Top of EXERCISE MATERIALS
-- outer 'for i in range(1, len(pattern))' with the early 'return i' and final 'return 0'
def chrOuter (pattern : List String) : List Int → Int
  | [] => 0
  | i :: rest =>
    if chrInner pattern i (PySem.List.pyRange i (pattern.length : Int) 1) then i
    else chrOuter pattern rest

def check_horizontal_reflection (pattern : List String) : Int :=
  chrOuter pattern (PySem.List.pyRange 1 (pattern.length : Int) 1)

-- ===== PORT B =====
-- 'while r < i and i + r < n and pattern[i - r - 1] == pattern[i + r]: r += 1'
-- (the guards r < i and i + r < n keep both indices in range, exactly as in the Python)
def mhExpand (p : List String) (n i : Int) (r : Int) : Int :=
  if h : r < i ∧ i + r < n ∧ PySem.List.pyGet? p (i - r - 1) = PySem.List.pyGet? p (i + r)
  then mhExpand p n i (r + 1)
  else r
termination_by (i - r).toNat
decreasing_by omega

-- 'for i in range(1, n): …'; rad[j] reads use pyGetD (always in range here), rad[i] = r is pySetD
def mhLoop (p : List String) (n : Int) : List Int → Int → List Int → Int
  | _rad, _c, [] => 0
  | rad, c, i :: rest =>
    let r0 : Int :=
      if c ≠ 0 ∧ i < c + PySem.List.pyGetD rad c 0
      then min (PySem.List.pyGetD rad (2 * c - i) 0) (c + PySem.List.pyGetD rad c 0 - i)
      else 0
    let r := mhExpand p n i r0
    if r = i ∨ i + r = n then i
    else
      let rad' := PySem.List.pySetD rad i r
      mhLoop p n rad' (if i + r > c + PySem.List.pyGetD rad' c 0 then i else c) rest

def check_horizontal_reflection_alt (pattern : List String) : Int :=
  mhLoop pattern (pattern.length : Int)
    (List.replicate (pattern.length + 1) 0) 0
    (PySem.List.pyRange 1 (pattern.length : Int) 1)

-- ===== PRECONDITION & SPEC =====
def Spec_check_horizontal_reflection (pattern : List String) (out : Int) : Prop := out = check_horizontal_reflection_alt pattern
instance (pattern : List String) (out : Int) : Decidable (Spec_check_horizontal_reflection pattern out) := by unfold Spec_check_horizontal_reflection; infer_instance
Bottom of EXERCISE MATERIALS
PROBLEM REQUIREMENTS - From the top of the listing above, restate each line word for word up to and including the line with "def check_horizontal_reflection (pattern"; add nothing else.

RESULT OF THE TASK -
-- outer 'for i in range(1, len(pattern))' with the early 'return i' and final 'return 0'
def chrOuter (pattern : List String) : List Int → Int
  | [] => 0
  | i :: rest =>
    if chrInner pattern i (PySem.List.pyRange i (pattern.length : Int) 1) then i
    else chrOuter pattern rest

def check_horizontal_reflection (pattern : List String) : Int :=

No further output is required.